Job Description

Role - Regulatory Affairs - Medical Devices

Experience - 1 to 3 Years

Location- Madhavaram, Chennai

Budget - As per the industry

Key Responsibilities:

1. Regulatory Submissions: Prepare and submit regulatory documents to authorities for approval, such as new product applications, amendments, and supplements.

2. Compliance: Ensure products meet regulatory requirements, including safety, efficacy, and quality standards.

3. Regulatory Intelligence: Stay up-to-date with changing regulations, guidelines, and industry standards.

4. Risk Management: Identify and mitigate risks associated with products or processes.

5. Collaboration: Work with cross-functional teams, including R&D, Quality, and Manufacturing.

6. Documentation: Maintain accurate and detailed records of regulatory activities, including submissions, approvals, and compliance.

Requirements:

1. Education: Bachelor's degree in a relevant field, such as life sciences, pharmacy, or engineering.
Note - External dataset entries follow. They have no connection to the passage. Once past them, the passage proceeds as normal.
lemma build_correct (input : List Int) :
    ∀ k, k ≤ input.length → ∀ s : List Bool, s.length = input.length →
      (∀ q : Nat, k ≤ q → q < input.length → s.getD q false = (Fres input (q : Int)).isSome) →
      ∀ q : Nat, q < input.length →
        (buildLoop input s k).getD q false = (Fres input (q : Int)).isSome := by
  intro k
  induction k with
  | zero =>
    intro _ s _ hs q hq
    rw [buildLoop]
    exact hs q (Nat.zero_le q) hq
  | succ k ihk =>
    intro hk s hlen hs q hq
    have hkn : k < input.length := by omega
    have hget := pyGet?_in input (k : Int) (by positivity) (by omega)
    rw [buildLoop]
    dsimp only
    by_cases hb : (k : Int) + PySem.List.pyGetD input (k : Int) 0 ≥ (input.length : Int) - 1
    · rw [if_pos hb, PySem.List.pySetD_natCast]
      refine ihk (by omega) _ (by simp [hlen]) ?_ q hq
      intro q' hq1 hq2
      rcases Nat.eq_or_lt_of_le hq1 with rfl | hlt
      · rw [List.getD_eq_getElem?_getD, List.getElem?_set_self (by omega), Option.getD_some]
        symm
        unfold Fres
        rw [doJumpFuel, hget]
        dsimp only
        rw [if_pos hb]
        rfl
      · rw [List.getD_eq_getElem?_getD, List.getElem?_set_ne (by omega),
            ← List.getD_eq_getElem?_getD]
        exact hs q' (by omega) hq2
    · rw [if_neg hb, PySem.List.pySetD_natCast]
      have hbl := lt_of_not_ge hb
      refine ihk (by omega) _ (by simp [hlen]) ?_ q hq
      intro q' hq1 hq2
      rcases Nat.eq_or_lt_of_le hq1 with rfl | hlt
      · rw [List.getD_eq_getElem?_getD, List.getElem?_set_self (by omega), Option.getD_some,
            min_eq_left (by omega)]
        symm
        unfold Fres
        rw [doJumpFuel, hget]
        dsimp only
        rw [if_neg hb]
        rw [Bool.eq_iff_iff, try_isSome,
            reachScan_spec s ((k : Int) + PySem.List.pyGetD input (k : Int) 0) input.length
              ((k : Int) + 1) (by omega)]
        constructor
        · rintro ⟨i, hi, hsome⟩
          rw [PySem.List.mem_pyRange_one] at hi
          refine ⟨(k : Int) + i + 1, by omega, by omega, ?_⟩
          have hrn : ((k : Int) + i + 1).toNat < input.length := by omega
          rw [PySem.List.pyGetD_eq_getElem s false (by omega) (by rw [hlen]; omega),
              ← List.getD_eq_getElem _ _ (by rw [hlen]; omega)]
          rw [hs ((k : Int) + i + 1).toNat (by omega) hrn]
          rw [show ((((k : Int) + i + 1).toNat : Nat) : Int) = (k : Int) + i + 1 by omega]
          unfold Fres
          rw [A_fuel input (input.length + 1) input.length ((k : Int) + i + 1)
                (by omega) (by omega) (by omega)]
          exact hsome
        · rintro ⟨r, hr1, hr2, hr3⟩
          refine ⟨r - (k : Int) - 1, by rw [PySem.List.mem_pyRange_one]; omega, ?_⟩
          rw [show (k : Int) + (r - (k : Int) - 1) + 1 = r by ring]
          have hrn : r.toNat < input.length := by omega
          rw [PySem.List.pyGetD_eq_getElem s false (by omega) (by rw [hlen]; omega),
              ← List.getD_eq_getElem _ _ (by rw [hlen]; omega)] at hr3
          rw [hs r.toNat (by omega) hrn] at hr3
          rw [show ((r.toNat : Nat) : Int) = r by omega] at hr3
          unfold Fres at hr3
          rw [A_fuel input (input.length + 1) input.length r (by omega) (by omega) (by omega)] at hr3
          exact hr3
      · rw [List.getD_eq_getElem?_getD, List.getElem?_set_ne (by omega),
            ← List.getD_eq_getElem?_getD]
        exact hs q' (by omega) hq2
2. Experience: Prior experience in regulatory affairs, quality assurance, or a related field.

3. Knowledge: Strong understanding of regulatory requirements, guidelines, and industry standards.

4. Communication: Excellent written and verbal communication skills.

5. Analytical: Ability to analyze complex regulatory information and identify key issues.

Skills:

1. Regulatory writing: Ability to write clear, concise, and compliant regulatory documents.

2. Project management: Ability to manage multiple projects and prioritize tasks effectively.

3. Attention to detail: Strong attention to detail and ability to ensure accuracy and compliance.

4. Collaboration: Ability to work effectively with cross-functional teams and build strong relationships.

Certifications:

1. RAC (Regulatory Affairs Certification): A certification offered by the Regulatory Affairs Professionals Society (RAPS) that demonstrates expertise in regulatory affairs.

Overall, a Regulatory Affairs professional plays a critical role in ensuring compliance with regulatory requirements and facilitating the development and approval of products.